Акияма поднялась по закрытой лестнице, опустившись на идеально чистые ступеньки, и, вытащив мобильник, нашла телефонный контакт под именем «Сок».
Безэмоциональный, непривычно серьезный взгляд гончей собаки, что неслась на всех парах к ногам хозяина. С пустой пастью. Когда на том конце ответили, её плечи поддались вверх в легком напряжении, а голос безразлично отозвался:
— Да. Это я. Отменяйте операцию. Агенты не взяли Кукловода, перехват не состоится. — На том конце провода, вероятно, шел ответный монолог, который Акияма перебила: — Но у меня есть информация. Передай боссу, что
Грохот колес перекрыл собственный сплетенный клубок мыслей, что болезненным хаосом отдавался по вискам вместе с шумом электропоезда. Скоростная электричка неслась в пункт назначения Токио, под своим покровом везя ларец из проигрыша спецагентов — гроб Намикадзе Минато. Эту потерю Итачи не простит себе никогда. Ведь острие орудия предназначалось для него, а не Желтой Молнии, что благодаря своей скорости успел вырвать из лап смерти коллегу, но не себя.
Сколько еще товарищей он похоронит? Сколько крышек гроба закроет?
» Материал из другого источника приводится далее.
-- pv_equiv track=rewrite | github.com/YadaYuki/atcoder- | pfn/a.py | solve
-- ===== SOURCE A (Python) =====
-- def int_to_bin(n):
--     return bin(n)[2:]
--
-- def solve(N,X):
--     X_bin = int_to_bin(X)
--     if len(X_bin) <= N:
--         # Xを2進数表記した際のビット数がN桁以下ならば、「Xを2進数表記した際の"1"の登場回数 = ボタンを押す回数」
--         return X_bin.count("1")
--     else:
--         # N桁以上の場合は、N桁以上のビットを、2^(N-1)のボタンで満たすのが最適
--         X_bin_reversed = list(reversed(X_bin))
--         ans = X_bin_reversed[:N].count("1")
--         for i in range(N,len(X_bin_reversed)):
--             if X_bin_reversed[i] == "1":
--                 ans += 2 ** (i-N+1)
--         return ans
-- ===== SOURCE B (Python) =====
-- def solve(N, X):
--     # popcount of the low N bits plus twice the high part: closed form, no loop over bits
--     return bin(X & ((1 << N) - 1)).count("1") + 2 * (X >> N)
-- ===== Notes on version B (the rewrite author's own statement) =====
-- stated objective: simpler
-- what changed: Replaces the binary-string construction, reversal, length branch and weighted loop over high bits by a single closed-form expression: popcount of the low N bits plus twice the high part X >> N.
-- outside the precondition, e.g. on solve(2, -1): A returns 1, B returns 0; on solve(-1, 3): A returns 15, B raises ValueError
import Mathlib
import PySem

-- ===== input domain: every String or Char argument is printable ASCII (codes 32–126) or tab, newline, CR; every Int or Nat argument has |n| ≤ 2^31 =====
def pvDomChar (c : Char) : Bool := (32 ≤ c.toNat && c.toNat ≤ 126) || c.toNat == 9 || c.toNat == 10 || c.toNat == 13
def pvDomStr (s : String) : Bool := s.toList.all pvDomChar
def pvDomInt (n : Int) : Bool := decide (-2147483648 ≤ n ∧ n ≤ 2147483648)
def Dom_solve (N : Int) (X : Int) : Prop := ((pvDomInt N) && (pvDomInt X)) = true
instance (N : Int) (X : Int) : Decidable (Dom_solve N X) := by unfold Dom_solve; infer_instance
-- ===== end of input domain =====

-- B replaces A's binary-string build, reversal and weighted loop by the closed form
-- popcount(X mod 2^N) + 2*(X div 2^N) (objective: simpler).

-- ===== PORT A =====
-- Binary digits of a nonnegative integer, least-significant bit first;
-- Python's bin(x)[2:] is their reverse, with bin(0)[2:] = "0". Exact for x ≥ 0 (Pre_).
def pvDigitsLSB (x : Nat) : List Char :=
  if x = 0 then [] else (if x % 2 = 1 then '1' else '0') :: pvDigitsLSB (x / 2)
termination_by x
decreasing_by exact Nat.div_lt_self (by omega) (by omega)

def solve (N : Int) (X : Int) : Int :=
  -- X_bin = int_to_bin(X)
  let Xbin : List Char := if X.toNat = 0 then ['0'] else (pvDigitsLSB X.toNat).reverse
  if (Xbin.length : Int) ≤ N then
    (Xbin.count '1' : Int)
  else
    let rev := Xbin.reverse
    -- X_bin_reversed[:N]  (slice = take, exact since Pre_ gives 0 ≤ N)
    let ans : Int := ((rev.take N.toNat).count '1' : Int)
    -- for i in range(N, len(X_bin_reversed)): …  (2**(i-N+1): i ≥ N in the loop, so toNat is exact)
    (PySem.List.pyRange N (Xbin.length : Int) 1).foldl
      (fun a i => if PySem.List.pyGet? rev i = some '1' then a + 2 ^ (i - N + 1).toNat else a) ans

-- ===== PORT B =====
-- popcount; bin(m).count('1') for m ≥ 0
def pvPopcount (x : Nat) : Nat :=
  if x = 0 then 0 else x % 2 + pvPopcount (x / 2)
termination_by x
decreasing_by exact Nat.div_lt_self (by omega) (by omega)

-- X & ((1 << N) - 1) = X mod 2^N and X >> N = X div 2^N, exact for X ≥ 0, N ≥ 0 (Pre_)
def solve_alt (N : Int) (X : Int) : Int :=
  (pvPopcount (X.toNat % 2 ^ N.toNat) : Int) + 2 * ((X.toNat / 2 ^ N.toNat : Nat) : Int)

-- ===== PRECONDITION & SPEC =====
-- Pre_ restricts to the task's natural domain N ≥ 0, X ≥ 0: on negative N, B raises
-- ValueError (negative shift) where A returns an accidental value; on negative X, A counts
-- '1's in the string 'b…' left by slicing bin(-x)[2:], an artefact of its string slicing.
def Pre_solve (N : Int) (X : Int) : Prop := 0 ≤ N ∧ 0 ≤ X
instance (N : Int) (X : Int) : Decidable (Pre_solve N X) := by unfold Pre_solve; infer_instance

def pvWitness_solve : Int × Int := (3, 5)

def Spec_solve (N : Int) (X : Int) (out : Int) : Prop := out = solve_alt N X
instance (N : Int) (X : Int) (out : Int) : Decidable (Spec_solve N X out) := by unfold Spec_solve; infer_instance

-- ===== CLAIM (what is proved, stated in full; the proofs are below) =====
def Claim_equal_solve : Prop := ∀ (N : Int) (X : Int), Dom_solve N X → Pre_solve N X → Spec_solve N X (solve N X)

-- ===== LEMMAS AND PROOFS =====

-- value of an LSB-first digit string
def pvVal : List Char → Nat
  | [] => 0
  | c :: t => (if c = '1' then 1 else 0) + 2 * pvVal t

theorem pvPopcount_step (m : Nat) : pvPopcount m = m % 2 + pvPopcount (m / 2) := by
  rw [pvPopcount]
  by_cases h : m = 0
  · subst h; rw [pvPopcount]; simp
  · simp [h]

theorem count_digits (x : Nat) : (pvDigitsLSB x).count '1' = pvPopcount x := by
  induction x using Nat.strong_induction_on with
  | _ x ih =>
    rw [pvDigitsLSB, pvPopcount]
    by_cases h : x = 0
    · simp [h]
    · simp only [if_neg h, List.count_cons, ih (x / 2) (Nat.div_lt_self (by omega) (by omega))]
      rcases Nat.mod_two_eq_zero_or_one x with h2 | h2 <;> simp [h2] <;> omega

theorem len_le_iff (x : Nat) : ∀ n : Nat, ((pvDigitsLSB x).length ≤ n ↔ x < 2 ^ n) := by
  induction x using Nat.strong_induction_on with
  | _ x ih =>
    intro n
    rw [pvDigitsLSB]
    by_cases h : x = 0
    · simp [h]
    · simp only [if_neg h, List.length_cons]
      cases n with
      | zero => simp; omega
      | succ n =>
        have := ih (x / 2) (Nat.div_lt_self (by omega) (by omega)) n
        rw [pow_succ]
        constructor
        · intro hle
          have : x / 2 < 2 ^ n := this.mp (by omega)
          omega
        · intro hlt
          have : x / 2 < 2 ^ n := by omega
          have := (ih (x / 2) (Nat.div_lt_self (by omega) (by omega)) n).mpr this
          omega

theorem count_take (n : Nat) : ∀ x : Nat, (((pvDigitsLSB x).take n).count '1') = pvPopcount (x % 2 ^ n) := by
  induction n with
  | zero =>
    intro x
    simp [Nat.mod_one]
    rw [pvPopcount]; simp
  | succ n ih =>
    intro x
    rw [pvDigitsLSB]
    by_cases h : x = 0
    · subst h
      simp
      rw [pvPopcount]; simp
    · simp only [if_neg h, List.take_succ_cons, List.count_cons, ih (x / 2)]
      rw [pvPopcount_step (x % 2 ^ (n + 1))]
      have h1 : x % 2 ^ (n + 1) % 2 = x % 2 :=
        Nat.mod_mod_of_dvd x (dvd_pow_self 2 (Nat.succ_ne_zero n))
      have h2 : x % 2 ^ (n + 1) / 2 = x / 2 % 2 ^ n := by
        have : (2 : Nat) ^ (n + 1) = 2 * 2 ^ n := by ring
        rw [this, Nat.mod_mul_right_div_self]
      rw [h1, h2]
      rcases Nat.mod_two_eq_zero_or_one x with h2 | h2 <;> simp [h2] <;> omega

theorem val_digits (x : Nat) : pvVal (pvDigitsLSB x) = x := by
  induction x using Nat.strong_induction_on with
  | _ x ih =>
    rw [pvDigitsLSB]
    by_cases h : x = 0
    · simp [h, pvVal]
    · simp only [if_neg h, pvVal, ih (x / 2) (Nat.div_lt_self (by omega) (by omega))]
      rcases Nat.mod_two_eq_zero_or_one x with h2 | h2 <;> simp [h2] <;> omega

theorem drop_digits (n : Nat) : ∀ x : Nat, (pvDigitsLSB x).drop n = pvDigitsLSB (x / 2 ^ n) := by
  induction n with
  | zero => intro x; simp
  | succ n ih =>
    intro x
    rw [pvDigitsLSB]
    by_cases h : x = 0
    · subst h; simp [pvDigitsLSB]
    · simp only [if_neg h, List.drop_succ_cons, ih (x / 2)]
      have : x / 2 / 2 ^ n = x / 2 ^ (n + 1) := by
        rw [Nat.div_div_eq_div_mul, pow_succ]
        ring_nf
      rw [this]

theorem loop_lemma (rev : List Char) (N : Int) (hN : 0 ≤ N) :
    ∀ (d j : Nat) (ans : Int), rev.length - (N.toNat + j) = d →
      (PySem.List.pyRange (N + (j : Int)) (rev.length : Int) 1).foldl
        (fun a i => if PySem.List.pyGet? rev i = some '1' then a + 2 ^ (i - N + 1).toNat else a) ans
      = ans + 2 ^ (j + 1) * (pvVal (rev.drop (N.toNat + j)) : Int) := by
  intro d
  induction d with
  | zero =>
    intro j ans h
    have hle : rev.length ≤ N.toNat + j := by omega
    rw [PySem.List.pyRange_one_eq_nil (by push_cast; omega)]
    rw [List.drop_eq_nil_of_le hle]
    simp [pvVal]
  | succ d ih =>
    intro j ans h
    have hlt : N.toNat + j < rev.length := by omega
    have hc : (N + (j : Int)) < (rev.length : Int) := by push_cast; omega
    rw [PySem.List.pyRange_one_cons hc, List.foldl_cons]
    have htn : (N + (j : Int)).toNat = N.toNat + j := by omega
    have hget : PySem.List.pyGet? rev (N + (j : Int)) = some rev[N.toNat + j] := by
      rw [PySem.List.pyGet?_of_nonneg rev (by omega), htn, List.getElem?_eq_getElem hlt]
    have hstep : N + (j : Int) + 1 = N + ((j + 1 : Nat) : Int) := by push_cast; ring
    have hdrop : rev.drop (N.toNat + j) = rev[N.toNat + j] :: rev.drop (N.toNat + j + 1) :=
      List.drop_eq_getElem_cons hlt
    have hexp : (N + (j : Int) - N + 1).toNat = j + 1 := by omega
    rw [hget, hstep, ih (j + 1) _ (by omega), hdrop]
    simp only [pvVal, hexp]
    by_cases hch : rev[N.toNat + j] = '1' <;> simp [hch] <;> push_cast <;> ring

-- ===== VERDICT (by name: the statement is the Claim_ definition above) =====
theorem solve_spec : Claim_equal_solve := by
  intro N X _ hpre
  obtain ⟨hN, hX⟩ := hpre
  unfold Spec_solve solve solve_alt
  by_cases hx0 : X.toNat = 0
  · rw [hx0]
    norm_num
    by_cases h1 : (1 : Int) ≤ N
    · simp [h1, pvPopcount]
    · have hN0 : N = 0 := by omega
      subst hN0
      simp [h1]
      rw [pvPopcount, PySem.List.pyRange_one_cons (by omega), PySem.List.pyRange_one_eq_nil (by omega)]
      simp [PySem.List.pyGet?_zero_cons]
  · simp only [if_neg hx0]
    set x := X.toNat with hxdef
    have hlen : ((pvDigitsLSB x).reverse.length) = (pvDigitsLSB x).length := List.length_reverse
    by_cases h1 : (((pvDigitsLSB x).reverse.length : Nat) : Int) ≤ N
    · rw [if_pos h1]
      have hle : (pvDigitsLSB x).length ≤ N.toNat := by omega
      have hxlt : x < 2 ^ N.toNat := (len_le_iff x N.toNat).mp hle
      rw [Nat.mod_eq_of_lt hxlt, Nat.div_eq_of_lt hxlt]
      rw [List.count_reverse, count_digits]
      simp
    · rw [if_neg h1]
      simp only [List.reverse_reverse]
      have hloop := loop_lemma (pvDigitsLSB x) N hN
        ((pvDigitsLSB x).length - (N.toNat + 0)) 0
        (((pvDigitsLSB x).take N.toNat).count '1' : Int) rfl
      simp only [Int.natCast_zero, add_zero, Nat.add_zero] at hloop
      rw [hlen, hloop, drop_digits, val_digits, count_take]
      push_cast
      rfl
Сколько проводит тел в лижущие языки пламени?
Напротив сидящая Рейко свернулась в клубочек, сладко посапывая. Они практически не разговаривали с ночного инцидента в одной кровати. Подчиненная ограничилась скупыми словами соболезнования, после чего поездка прошла в гнетущем молчании.
На коленях покоилось дело невинного создания, похищенного в царство Морфея. Акияма Рейко. Ничем не примечательная, не отличающаяся от сотни других японок. Просто Рейко. Рейко, которая почти на год выпала из жизни. Год жизни, из которой она исчезла так бесследно, что даже Тобирама не смог ничего накопать. Где она была все это время? Что делала? Почему никогда не рассказывала? По сути дела Итачи вообще ничего не знал о своей подчиненной. Зачем ей нужны были парики? Скрываться от мужа сестры? Но зачем она осталась в отеле, когда могла поселиться у сестры, о существовании которой в деле ничего нет.
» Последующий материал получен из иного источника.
-- pv_equiv track=rewrite | github.com/zackaryhuang/LeetCodeRepo | Peter_Huang/869. 重新排序得到 2 的幂.py | reorderedPowerOf2
-- ===== SOURCE A (Python) =====
-- from collections import Counter
--
-- def reorderedPowerOf2(n):
--     """
--     :type n: int
--     :rtype: bool
--     """
--     max = 10 ** 9
--     candidates = [1]
--     cur_pow = 2
--     while cur_pow <= max:
--         candidates.append(cur_pow)
--         cur_pow *= 2
--     for candidate in candidates:
--         if Counter(str(candidate)).__eq__(Counter(str(n))):
--             return True
--     return False
-- ===== SOURCE B (Python) =====
-- def _is_pow2(m):
--     if m <= 0:
--         return False
--     while m % 2 == 0:
--         m //= 2
--     return m == 1
--
--
-- def _search(v, rest, first):
--     # v = value of the digits already placed (most significant first);
--     # rest = remaining digits, kept sorted; first = no digit placed yet
--     if not rest:
--         return _is_pow2(v)
--     r = len(rest)
--     lo = v * 10 ** r
--     hi = (v + 1) * 10 ** r - 1
--     # every completion lies in [lo, hi]; prune if no power of 2 lies there
--     if v > 0 and 2 ** ((lo - 1).bit_length()) > hi:
--         return False
--     for i in range(r):
--         if i > 0 and rest[i] == rest[i - 1]:
--             continue  # same digit already tried at this position
--         d = rest[i]
--         if first and d == '0':
--             continue  # no leading zero
--         if _search(v * 10 + (ord(d) - 48), rest[:i] + rest[i + 1:], False):
--             return True
--     return False
--
--
-- def reorderedPowerOf2(n):
--     """
--     :type n: int
--     :rtype: bool
--     """
--     s = str(n)
--     if not s.isdigit():
--         return False
--     return _search(0, sorted(s), True)
-- ===== Notes on version B (the rewrite author's own statement) =====
-- stated objective: alternative
-- what changed: B reverses the traversal: instead of enumerating the powers of 2 up to 10^9 and comparing digit Counters with n, it enumerates the digit permutations of str(n) (skipping leading zeros), rebuilds each value by Horner's rule and tests power-of-2-ness by halving to the odd part.
-- intended difference: For n >= 0 whose digit multiset equals that of a 10-digit power of 2 (2^30..2^33, e.g. n=1073741824), A returns False because it only enumerates powers up to 10^9, while B returns True; B is intended since those digits really do rearrange to a power of 2. — e.g. on reorderedPowerOf2(1073741824): A returns false, B returns true
import Mathlib
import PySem

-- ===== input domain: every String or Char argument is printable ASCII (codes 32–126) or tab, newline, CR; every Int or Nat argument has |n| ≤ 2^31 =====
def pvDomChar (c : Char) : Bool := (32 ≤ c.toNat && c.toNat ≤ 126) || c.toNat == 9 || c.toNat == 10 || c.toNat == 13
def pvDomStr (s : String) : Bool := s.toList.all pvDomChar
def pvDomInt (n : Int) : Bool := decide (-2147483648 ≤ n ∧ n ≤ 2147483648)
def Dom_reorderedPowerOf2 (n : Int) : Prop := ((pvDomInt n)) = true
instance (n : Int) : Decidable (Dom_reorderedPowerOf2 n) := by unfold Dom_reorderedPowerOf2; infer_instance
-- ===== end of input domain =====

set_option maxRecDepth 10000


-- B reverses the traversal: instead of enumerating the powers of 2 up to 10^9 and
-- comparing digit Counters, it searches the digit permutations of str(n) depth-first
-- (no leading zero, duplicate digits tried once per position, branches pruned when no
-- power of 2 lies in the value interval of the prefix) and tests the assembled value
-- by halving it to its odd part (objective: alternative).

-- ===== PORT A =====
-- the while loop 'while cur_pow <= max: candidates.append(cur_pow); cur_pow *= 2',
-- as structural recursion on a fuel large enough for the loop's 29 iterations
def pvBuildCands (cur : Int) (fuel : Nat) : List Int :=
  match fuel with
  | 0 => []
  | fuel + 1 => if cur ≤ 10 ^ 9 then cur :: pvBuildCands (cur * 2) fuel else []

-- Python dict __eq__ (Counter inherits it; no zero counts occur here):
-- same key set, and every key of d1 maps to the same value in both
def pvDictEq (d1 d2 : PySem.Dict Char Int) : Bool :=
  PySem.Set.equal (PySem.Dict.keys d1) (PySem.Dict.keys d2) &&
    (PySem.Dict.keys d1).all (fun k => PySem.Dict.getD d1 k 0 == PySem.Dict.getD d2 k 0)

def reorderedPowerOf2 (n : Int) : Bool :=
  (1 :: pvBuildCands 2 34).any (fun candidate =>
    pvDictEq (PySem.Dict.counter (PySem.Int.toStr candidate).toList)
             (PySem.Dict.counter (PySem.Int.toStr n).toList))

-- ===== PORT B =====
-- 'while m % 2 == 0: m //= 2' for m > 0, as fuel recursion; the loop runs at most
-- bit_length(m) times and every m reached here satisfies |m| < 2^128
def pvHalve (m : Int) (fuel : Nat) : Int :=
  match fuel with
  | 0 => m
  | fuel + 1 => if PySem.Int.mod m 2 = 0 then pvHalve (PySem.Int.floordiv m 2) fuel else m

def pvIsPow2 (m : Int) : Bool :=
  if m ≤ 0 then false else pvHalve m 128 == 1

-- _search(v, rest, first): depth-first over the remaining digits, recursion on the
-- length of rest (rest.eraseIdx i = rest[:i] + rest[i+1:] is one element shorter)
def pvSearch (v : Int) (rest : List Char) (first : Bool) : Bool :=
  if rest.isEmpty then pvIsPow2 v
  else if decide (0 < v) &&
      decide ((v + 1) * 10 ^ rest.length - 1 <
        2 ^ PySem.Int.bitLength (v * 10 ^ rest.length - 1)) then
    false
  else
    (List.range rest.length).attach.any (fun ⟨i, hmem⟩ =>
      if decide (0 < i) && (rest.getD i ' ' == rest.getD (i - 1) ' ') then false
      else if first && (rest.getD i ' ' == '0') then false
      else pvSearch (v * 10 + (((rest.getD i ' ').toNat : Int) - 48)) (rest.eraseIdx i) false)
termination_by rest.length
decreasing_by
  have h := List.mem_range.mp hmem
  simp [List.length_eraseIdx, h]
  omega

def reorderedPowerOf2_alt (n : Int) : Bool :=
  let s := PySem.Int.toStr n
  if !(PySem.Str.strIsdigit s) then false
  else pvSearch 0 (PySem.List.sorted s.toList (fun x => x) false) true

-- ===== PRECONDITION & SPEC =====
-- For n ≥ 0 whose digit multiset equals that of a 10-digit power of 2 (2^30..2^33,
-- e.g. n = 1073741824), A returns False because it only enumerates powers up to 10^9,
-- while B returns True; B's value is the intended one since those digits really do
-- rearrange to a power of 2.
def D_reorderedPowerOf2 (n : Int) : Prop :=
  PySem.List.sorted (PySem.Int.toChars n) (fun x => x) false ∈
    ["0112344778".toList, "1234446788".toList, "2244667999".toList, "2345588999".toList]
instance (n : Int) : Decidable (D_reorderedPowerOf2 n) := by unfold D_reorderedPowerOf2; infer_instance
Вместо спящего лица перед глазами Итачи всплыло покрытое флером дымки воспоминание о тщедушной студентке, окликнувшей его на улице рядом с участком.
— Вы Учиха Итачи? Детектив, расследовавший дело Потрошителя? Не могли бы вы дать мне интервью для моей научной работы.
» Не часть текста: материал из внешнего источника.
-- the closed-form extent caps k exactly when A's walk would still be marking at step k
theorem stop_iff (R C : Int) (blocks : List (Int × Int)) (qr qc : Int) (d : Int × Int)
    (hd : d ∈ aQueenDirs) (k : Nat) (hk : 1 ≤ k) :
    ((k : Int) ≤ bStop R C blocks qr qc d.1 d.2) ↔
      (k ≤ (max R C - 1).toNat ∧
        ∀ j : Nat, 1 ≤ j → j ≤ k → Free R C blocks (qr + j * d.1, qc + j * d.2)) := by
  have hk' : (1 : Int) ≤ (k : Int) := by exact_mod_cast hk
  have hsh := aQueenDirs_shape d hd
  have hsq := aQueenDirs_sq d hd
  have hrow := bSpan_iff qr d.1 R hsh.1 (k : Int) hk'
  have hcol := bSpan_iff qc d.2 C hsh.2 (k : Int) hk'
  have hcap : (k ≤ (max R C - 1).toNat) ↔ ((k : Int) ≤ max R C - 1) := by omega
  have hbr : (∀ j : Nat, 1 ≤ j → j ≤ k → Free R C blocks (qr + j * d.1, qc + j * d.2)) ↔
      ((∀ j : Int, 1 ≤ j → j ≤ (k : Int) → 1 ≤ qr + j * d.1 ∧ qr + j * d.1 ≤ R) ∧
       (∀ j : Int, 1 ≤ j → j ≤ (k : Int) → 1 ≤ qc + j * d.2 ∧ qc + j * d.2 ≤ C) ∧
       (∀ j : Int, 1 ≤ j → j ≤ (k : Int) → (qr + j * d.1, qc + j * d.2) ∉ blocks)) := by
    constructor
    · intro H
      have key : ∀ j : Int, 1 ≤ j → j ≤ (k : Int) →
          Free R C blocks (qr + j * d.1, qc + j * d.2) := by
        intro j hj1 hj2
        have hc : ((j.toNat : Nat) : Int) = j := by omega
        have := H j.toNat (by omega) (by omega)
        rw [hc] at this
        exact this
      exact ⟨fun j h1 h2 => ⟨by have := (key j h1 h2).1; omega, (key j h1 h2).2.1⟩,
        fun j h1 h2 => ⟨by have := (key j h1 h2).2.2.1; omega, (key j h1 h2).2.2.2.1⟩,
        fun j h1 h2 => (key j h1 h2).2.2.2.2⟩
    · rintro ⟨H1, H2, H3⟩ j hj1 hj2
      have c1 : (1 : Int) ≤ (j : Int) := by exact_mod_cast hj1
      have c2 : ((j : Nat) : Int) ≤ (k : Int) := by exact_mod_cast hj2
      have h1 := H1 (j : Int) c1 c2
      have h2 := H2 (j : Int) c1 c2
      exact ⟨by omega, by omega, by omega, by omega, H3 (j : Int) c1 c2⟩
  rw [hcap, hbr]
  simp only [bStop]
  have hfin : ∀ s3 : Int, ((k : Int) ≤ if s3 < 0 then 0 else s3) ↔ (k : Int) ≤ s3 := by
    intro s3; split_ifs <;> omega
  rcases hrs : bSpan qr d.1 R with _ | e1 <;> rcases hcs : bSpan qc d.2 C with _ | e2 <;>
    rcases hns : bNearest qr qc d.1 d.2 blocks with _ | u <;>
    rw [hrs] at hrow <;> rw [hcs] at hcol <;> dsimp only at hrow hcol ⊢ <;>
    rw [hfin] <;> (try simp only [le_min_iff])
  · have hnb := bNearest_none_noblock qr qc d.1 d.2 blocks hsq hns
    constructor
    · intro hle
      exact ⟨hle, hrow.1 trivial, hcol.1 trivial, fun j h1 _ => hnb j h1⟩
    · intro h; exact h.1
  · obtain ⟨hu1, humem, hmin⟩ := bNearest_some_facts qr qc d.1 d.2 blocks u hsq hns
    constructor
    · intro hle
      exact ⟨hle.1, hrow.1 trivial, hcol.1 trivial,
        fun j h1 h2 hmem => by have h3 := hle.2; have := hmin j h1 hmem; omega⟩
    · rintro ⟨hK, -, -, hn⟩
      have hku : ¬ u ≤ (k : Int) := fun hl => hn u (by omega) (by omega) humem
      exact ⟨hK, by omega⟩
  · have hnb := bNearest_none_noblock qr qc d.1 d.2 blocks hsq hns
    constructor
    · intro hle
      exact ⟨hle.1, hrow.1 trivial, hcol.1 hle.2, fun j h1 _ => hnb j h1⟩
    · rintro ⟨hK, -, hc, -⟩
      exact ⟨hK, hcol.2 hc⟩
  · obtain ⟨hu1, humem, hmin⟩ := bNearest_some_facts qr qc d.1 d.2 blocks u hsq hns
    constructor
    · intro hle
      exact ⟨hle.1.1, hrow.1 trivial, hcol.1 hle.1.2,
        fun j h1 h2 hmem => by have h3 := hle.2; have := hmin j h1 hmem; omega⟩
    · rintro ⟨hK, -, hc, hn⟩
      have hku : ¬ u ≤ (k : Int) := fun hl => hn u (by omega) (by omega) humem
      exact ⟨⟨hK, hcol.2 hc⟩, by omega⟩
  · have hnb := bNearest_none_noblock qr qc d.1 d.2 blocks hsq hns
    constructor
    · intro hle
      exact ⟨hle.1, hrow.1 hle.2, hcol.1 trivial, fun j h1 _ => hnb j h1⟩
    · rintro ⟨hK, hr, -, -⟩
      exact ⟨hK, hrow.2 hr⟩
  · obtain ⟨hu1, humem, hmin⟩ := bNearest_some_facts qr qc d.1 d.2 blocks u hsq hns
    constructor
    · intro hle
      exact ⟨hle.1.1, hrow.1 hle.1.2, hcol.1 trivial,
        fun j h1 h2 hmem => by have h3 := hle.2; have := hmin j h1 hmem; omega⟩
    · rintro ⟨hK, hr, -, hn⟩
      have hku : ¬ u ≤ (k : Int) := fun hl => hn u (by omega) (by omega) humem
      exact ⟨⟨hK, hrow.2 hr⟩, by omega⟩
  · have hnb := bNearest_none_noblock qr qc d.1 d.2 blocks hsq hns
    constructor
    · intro hle
      exact ⟨hle.1.1, hrow.1 hle.1.2, hcol.1 hle.2, fun j h1 _ => hnb j h1⟩
    · rintro ⟨hK, hr, hc, -⟩
      exact ⟨⟨hK, hrow.2 hr⟩, hcol.2 hc⟩
  · obtain ⟨hu1, humem, hmin⟩ := bNearest_some_facts qr qc d.1 d.2 blocks u hsq hns
    constructor
    · intro hle
      exact ⟨hle.1.1.1, hrow.1 hle.1.1.2, hcol.1 hle.1.2,
        fun j h1 h2 hmem => by have h3 := hle.2; have := hmin j h1 hmem; omega⟩
    · rintro ⟨hK, hr, hc, hn⟩
      have hku : ¬ u ≤ (k : Int) := fun hl => hn u (by omega) (by omega) humem
      exact ⟨⟨⟨hK, hrow.2 hr⟩, hcol.2 hc⟩, by omega⟩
Почему она обратилась именно к нему? Целенаправленно, будто знала о нем уже не понаслышке.
Наблюдая за движущимися глазными яблоками, скрытыми под веками, Итачи наклонился и подхватил лежащую рядом на сидении сумку Рей. Не сводя с неё глаз, он как можно тише повел собачку замка, открывая пасть сумки, и достал мобильный телефон. Подхватив свой мобильник, детектив удалился в тамбур, облокотившись о выступ автоматических дверей.
Учиха беспардонно залез в телефонную книжку Рей, прокручивая все известные и незнакомые ему контакты. Большинство из них были подписаны, как «Пицца», «Суши», «Маникюр», имен практически не было. Мелькнуло и его «Детектив Учиха». Люди без имен, будто не занимающие в её жизни никакого места, кроме ассоциаций. Но больше его удивило то, что в книжке мелькнули два контакта: «Папа» и «Отец». Зачем создавать два контакта на одного человека, когда можно просто внести два номера? Может, ей так удобно? Но годами выработанное чутье говорило об обратном. «Папа, отец» — часто всплывающие в её рассказах имена нарицательные, совсем как два разных персонажа. Она даже говорила о них разным тоном, видимо, сама не отдавая себе отчета. Набрав на своем мобильнике код для сокрытия номера, Итачи ввел номер «папы». Через несколько гудков ответил мягкий баритон, как будто немного уставший, с нотками мечтательности.